ACTIVITY
Once you reach the line containing "def Claim_equal_assign_spaces : Prop" in the entries below, write out that line and each one after it down to the line containing "lemma xorOk_self (dc", exactly and with nothing added.

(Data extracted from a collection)
• • •
-- pv_equiv track=rewrite | github.com/Mohamedragih1/Many-Time-Pad-Cracker | main.py | assign_spaces
-- ===== SOURCE A (Python) =====
-- def assign_spaces(decimal_cipher, boolean_array):
--     """
--     Assigns spaces to positions in the boolean array where spaces are detected in the cipher text
--     by XORing pairs of cipher lines and checking if they produce printable characters.
--
--     Args:
--         decimal_cipher (list of list of int): A list of lists where each sublist contains decimal integers
--                                               representing cipher text.
--         boolean_array (list of list of bool): A list of lists used to mark positions where spaces are likely to appear.
--
--     Returns:
--         list of list of bool: The updated boolean array where `True` indicates that a space is likely in that position.
--     """
--     for column in range(len(decimal_cipher[0])):
--         for fixed_line in range(8):
--             is_valid = True
--             for variable_line in range(8):
--                 result = decimal_cipher[fixed_line][column] ^ decimal_cipher[variable_line][column]
--                 if not (32 <= result <= 126 or result == 0):
--                     is_valid = False
--                     break
--             boolean_array[fixed_line][column] = is_valid
--     return boolean_array
-- ===== SOURCE B (Python) =====
-- def assign_spaces(decimal_cipher, boolean_array):
--     # Mutates boolean_array in place (same side effect as the original) and returns it.
--     for column in range(len(decimal_cipher[0])):
--         valid = [True] * 8
--         for i in range(8):
--             for j in range(i + 1, 8):
--                 r = decimal_cipher[i][column] ^ decimal_cipher[j][column]
--                 if not (32 <= r <= 126 or r == 0):
--                     valid[i] = False
--                     valid[j] = False
--         for i in range(8):
--             boolean_array[i][column] = valid[i]
--     return boolean_array
-- ===== Notes on version B (the rewrite author's own statement) =====
-- stated objective: alternative
-- what changed: Per column, instead of eight separate full scans (one all-check per line with early break), B makes a single pass over the 28 unordered pairs (i<j), marking both lines invalid on a non-printable XOR, using the symmetry of XOR and that the diagonal XOR is 0.
import Mathlib
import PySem

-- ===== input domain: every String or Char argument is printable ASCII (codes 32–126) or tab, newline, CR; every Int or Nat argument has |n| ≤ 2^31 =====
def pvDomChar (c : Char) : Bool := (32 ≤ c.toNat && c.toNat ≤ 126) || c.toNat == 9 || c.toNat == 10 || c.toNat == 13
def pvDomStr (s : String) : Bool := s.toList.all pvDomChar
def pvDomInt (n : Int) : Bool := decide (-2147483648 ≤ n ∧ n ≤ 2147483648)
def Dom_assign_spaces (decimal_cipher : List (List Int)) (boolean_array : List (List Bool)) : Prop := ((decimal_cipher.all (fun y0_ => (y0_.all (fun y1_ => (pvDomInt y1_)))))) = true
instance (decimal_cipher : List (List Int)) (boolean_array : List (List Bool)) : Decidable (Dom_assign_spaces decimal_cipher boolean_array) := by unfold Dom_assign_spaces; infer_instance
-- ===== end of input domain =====

-- B replaces A's eight full row-scans per column by one pass over the 28 unordered pairs
-- (XOR is symmetric, the diagonal XOR is 0). Both A and B mutate boolean_array in place in
-- Python and return it; the equivalence proved here is about the returned value.

-- shared element access: decimal_cipher[i][col] (in range under Pre_; default 0 outside)
def getI (dc : List (List Int)) (i col : Nat) : Int := (dc.getD i []).getD col 0

-- boolean_array[i][col] = v  (in range under Pre_; List.set clamps outside)
def set2 (ba : List (List Bool)) (i col : Nat) (v : Bool) : List (List Bool) :=
  ba.set i ((ba.getD i []).set col v)

-- ===== PORT A =====
-- the inner 'for variable_line in range(8)' with the break: false stops the scan
def loopA (dc : List (List Int)) (col fixed : Nat) : List Nat → Bool
  | [] => true
  | v :: rest =>
      let result := PySem.Int.bxor (getI dc fixed col) (getI dc v col)
      if ¬ (32 ≤ result ∧ result ≤ 126 ∨ result = 0) then false
      else loopA dc col fixed rest

def assign_spaces (decimal_cipher : List (List Int)) (boolean_array : List (List Bool)) : List (List Bool) :=
  (List.range (decimal_cipher.headD []).length).foldl
    (fun ba column =>
      (List.range 8).foldl
        (fun ba fixed => set2 ba fixed column (loopA decimal_cipher column fixed (List.range 8)))
        ba)
    boolean_array

-- ===== PORT B =====
-- one step of the pair loop: on a non-printable XOR mark both lines invalid
def pairStep (dc : List (List Int)) (col : Nat) (valid : List Bool) (p : Nat × Nat) : List Bool :=
  let r := PySem.Int.bxor (getI dc p.1 col) (getI dc p.2 col)
  if ¬ (32 ≤ r ∧ r ≤ 126 ∨ r = 0) then (valid.set p.1 false).set p.2 false else valid

-- the pairs (i, j) with i < j < 8, as Source B's nested 'for i … for j in range(i+1, 8)'
def pairs8 : List (Nat × Nat) :=
  (List.range 8).flatMap (fun i => (List.range' (i+1) (7-i)).map (fun j => (i, j)))

def assign_spaces_alt (decimal_cipher : List (List Int)) (boolean_array : List (List Bool)) : List (List Bool) :=
  (List.range (decimal_cipher.headD []).length).foldl
    (fun ba column =>
      let valid := pairs8.foldl (pairStep decimal_cipher column) (List.replicate 8 true)
      (List.range 8).foldl (fun ba i => set2 ba i column (valid.getD i true)) ba)
    boolean_array

-- ===== PRECONDITION & SPEC =====
-- Pre_ = exactly where Python A returns: decimal_cipher nonempty (len(decimal_cipher[0]) is
-- evaluated), and, when there is at least one column, both arrays have ≥ 8 rows whose first 8
-- rows each cover every column index (otherwise A raises IndexError).
def Pre_assign_spaces (decimal_cipher : List (List Int)) (boolean_array : List (List Bool)) : Prop :=
  decimal_cipher ≠ [] ∧
  ((decimal_cipher.headD []).length = 0 ∨
    (8 ≤ decimal_cipher.length ∧
     (∀ row ∈ decimal_cipher.take 8, (decimal_cipher.headD []).length ≤ row.length) ∧
     8 ≤ boolean_array.length ∧
     (∀ row ∈ boolean_array.take 8, (decimal_cipher.headD []).length ≤ row.length)))
instance (decimal_cipher : List (List Int)) (boolean_array : List (List Bool)) : Decidable (Pre_assign_spaces decimal_cipher boolean_array) := by unfold Pre_assign_spaces; infer_instance

def pvWitness_assign_spaces : List (List Int) × List (List Bool) :=
  ([[32], [0], [65], [97], [32], [50], [126], [40]],
   [[false], [false], [false], [false], [false], [false], [false], [false]])

def Spec_assign_spaces (decimal_cipher : List (List Int)) (boolean_array : List (List Bool)) (out : List (List Bool)) : Prop := out = assign_spaces_alt decimal_cipher boolean_array
instance (decimal_cipher : List (List Int)) (boolean_array : List (List Bool)) (out : List (List Bool)) : Decidable (Spec_assign_spaces decimal_cipher boolean_array out) := by unfold Spec_assign_spaces; infer_instance

-- ===== CLAIM (what is proved, stated in full; the proofs are below) =====
def Claim_equal_assign_spaces : Prop := ∀ (decimal_cipher : List (List Int)) (boolean_array : List (List Bool)), Dom_assign_spaces decimal_cipher boolean_array → Pre_assign_spaces decimal_cipher boolean_array → Spec_assign_spaces decimal_cipher boolean_array (assign_spaces decimal_cipher boolean_array)

-- ===== LEMMAS AND PROOFS =====

-- the printability test, abstracted
def xorOk (dc : List (List Int)) (col i j : Nat) : Bool :=
  decide (32 ≤ PySem.Int.bxor (getI dc i col) (getI dc j col) ∧
          PySem.Int.bxor (getI dc i col) (getI dc j col) ≤ 126 ∨
          PySem.Int.bxor (getI dc i col) (getI dc j col) = 0)

lemma xorOk_self (dc : List (List Int)) (col i : Nat) : xorOk dc col i i = true := by
  simp [xorOk, PySem.Int.bxor_self]

lemma xorOk_symm (dc : List (List Int)) (col i j : Nat) : xorOk dc col i j = xorOk dc col j i := by
  simp [xorOk, PySem.Int.bxor_comm]

lemma loopA_all (dc : List (List Int)) (col fixed : Nat) (L : List Nat) :
    loopA dc col fixed L = L.all (fun v => xorOk dc col fixed v) := by
  induction L with
  | nil => rfl
  | cons v rest ih =>
    rw [List.all_cons, ← ih]
    simp only [loopA]
    by_cases h : (32 ≤ PySem.Int.bxor (getI dc fixed col) (getI dc v col) ∧
          PySem.Int.bxor (getI dc fixed col) (getI dc v col) ≤ 126 ∨
          PySem.Int.bxor (getI dc fixed col) (getI dc v col) = 0)
    · have hx : xorOk dc col fixed v = true := by simp [xorOk, h]
      simp [h, hx]
    · have hx : xorOk dc col fixed v = false := by simp [xorOk, h]
      simp [h, hx]

lemma getD_set_self (v : List Bool) (i : Nat) (b : Bool) (h : i < v.length) :
    (v.set i b).getD i true = b := by
  simp [List.getD, h]

lemma getD_set_ne (v : List Bool) (i k : Nat) (b : Bool) (h : k ≠ i) :
    (v.set i b).getD k true = v.getD k true := by
  simp [List.getD, List.getElem?_set_ne (Ne.symm h)]

lemma pairFold_getD (dc : List (List Int)) (col : Nat) :
    ∀ (P : List (Nat × Nat)) (v : List Bool) (k : Nat), k < v.length →
      (P.foldl (pairStep dc col) v).getD k true
        = (v.getD k true &&
           P.all (fun p => (!(p.1 == k || p.2 == k)) || xorOk dc col p.1 p.2)) := by
  intro P
  induction P with
  | nil => intro v k hk; simp
  | cons p P ih =>
    intro v k hk
    simp only [List.foldl_cons, List.all_cons]
    by_cases h : (32 ≤ PySem.Int.bxor (getI dc p.1 col) (getI dc p.2 col) ∧
          PySem.Int.bxor (getI dc p.1 col) (getI dc p.2 col) ≤ 126 ∨
          PySem.Int.bxor (getI dc p.1 col) (getI dc p.2 col) = 0)
    · have hstep : pairStep dc col v p = v := by simp [pairStep, h]
      have hok : xorOk dc col p.1 p.2 = true := by simp [xorOk, h]
      rw [hstep, ih v k hk, hok]
      simp
    · have hstep : pairStep dc col v p = (v.set p.1 false).set p.2 false := by
        simp [pairStep, h]
      have hok : xorOk dc col p.1 p.2 = false := by simp [xorOk, h]
      have hlen : k < ((v.set p.1 false).set p.2 false).length := by simpa using hk
      rw [hstep, ih _ k hlen, hok]
      by_cases h2 : k = p.2
      · subst h2
        rw [getD_set_self _ _ _ (by simpa using hk)]
        simp
      · rw [getD_set_ne _ _ _ _ h2]
        by_cases h1 : k = p.1
        · subst h1
          rw [getD_set_self _ _ _ hk]
          simp
        · rw [getD_set_ne _ _ _ _ h1]
          have : (p.1 == k || p.2 == k) = false := by
            simp [Ne.symm h1, Ne.symm h2]
          simp [this]

lemma pairs8_eq : pairs8 = [(0,1),(0,2),(0,3),(0,4),(0,5),(0,6),(0,7),
    (1,2),(1,3),(1,4),(1,5),(1,6),(1,7),
    (2,3),(2,4),(2,5),(2,6),(2,7),
    (3,4),(3,5),(3,6),(3,7),
    (4,5),(4,6),(4,7),
    (5,6),(5,7),
    (6,7)] := by decide

lemma range8_eq : List.range 8 = [0,1,2,3,4,5,6,7] := by decide

set_option maxRecDepth 32000 in
-- per line k < 8, B's valid[k] equals A's all-scan result (XOR symmetry + zero diagonal)
lemma valid_eq (dc : List (List Int)) (col k : Nat) (hk : k < 8) :
    (pairs8.foldl (pairStep dc col) (List.replicate 8 true)).getD k true
      = loopA dc col k (List.range 8) := by
  rw [loopA_all, pairFold_getD dc col pairs8 (List.replicate 8 true) k (by simpa using hk),
      pairs8_eq, range8_eq]
  interval_cases k <;>
  · simp only [List.all_cons, List.all_nil]
    simp [xorOk_self, xorOk_symm]

-- the two per-column updates coincide (for every column, on every accumulator)
lemma col_eq (dc : List (List Int)) (col : Nat) (ba : List (List Bool)) :
    (List.range 8).foldl
        (fun ba fixed => set2 ba fixed col (loopA dc col fixed (List.range 8))) ba
      = (List.range 8).foldl
          (fun ba i =>
            set2 ba i col ((pairs8.foldl (pairStep dc col) (List.replicate 8 true)).getD i true))
          ba := by
  have h : ∀ k, k < 8 →
      (pairs8.foldl (pairStep dc col) (List.replicate 8 true)).getD k true
        = loopA dc col k (List.range 8) := valid_eq dc col
  rw [range8_eq]
  simp only [List.foldl_cons, List.foldl_nil,
    h 0 (by norm_num), h 1 (by norm_num), h 2 (by norm_num), h 3 (by norm_num),
    h 4 (by norm_num), h 5 (by norm_num), h 6 (by norm_num), h 7 (by norm_num)]
  rw [range8_eq]

-- pointwise-equal step functions give equal folds
lemma foldl_fun_congr {α β : Type} (f g : β → α → β) (l : List α) (init : β)
    (h : ∀ b a, f b a = g b a) : l.foldl f init = l.foldl g init := by
  induction l generalizing init with
  | nil => rfl
  | cons a l ih => simp only [List.foldl_cons, h]; exact ih _

-- ===== VERDICT (by name: the statement is the Claim_ definition above) =====
theorem assign_spaces_spec : Claim_equal_assign_spaces := by
  intro dc ba _ _
  show assign_spaces dc ba = assign_spaces_alt dc ba
  unfold assign_spaces assign_spaces_alt
  exact foldl_fun_congr _ _ _ _ (fun b col => col_eq dc col b)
• • •
EXPECTED ANSWER
def Claim_equal_assign_spaces : Prop := ∀ (decimal_cipher : List (List Int)) (boolean_array : List (List Bool)), Dom_assign_spaces decimal_cipher boolean_array → Pre_assign_spaces decimal_cipher boolean_array → Spec_assign_spaces decimal_cipher boolean_array (assign_spaces decimal_cipher boolean_array)

-- ===== LEMMAS AND PROOFS =====

-- the printability test, abstracted
def xorOk (dc : List (List Int)) (col i j : Nat) : Bool :=
  decide (32 ≤ PySem.Int.bxor (getI dc i col) (getI dc j col) ∧
          PySem.Int.bxor (getI dc i col) (getI dc j col) ≤ 126 ∨
          PySem.Int.bxor (getI dc i col) (getI dc j col) = 0)

lemma xorOk_self (dc : List (List Int)) (col i : Nat) : xorOk dc col i i = true := by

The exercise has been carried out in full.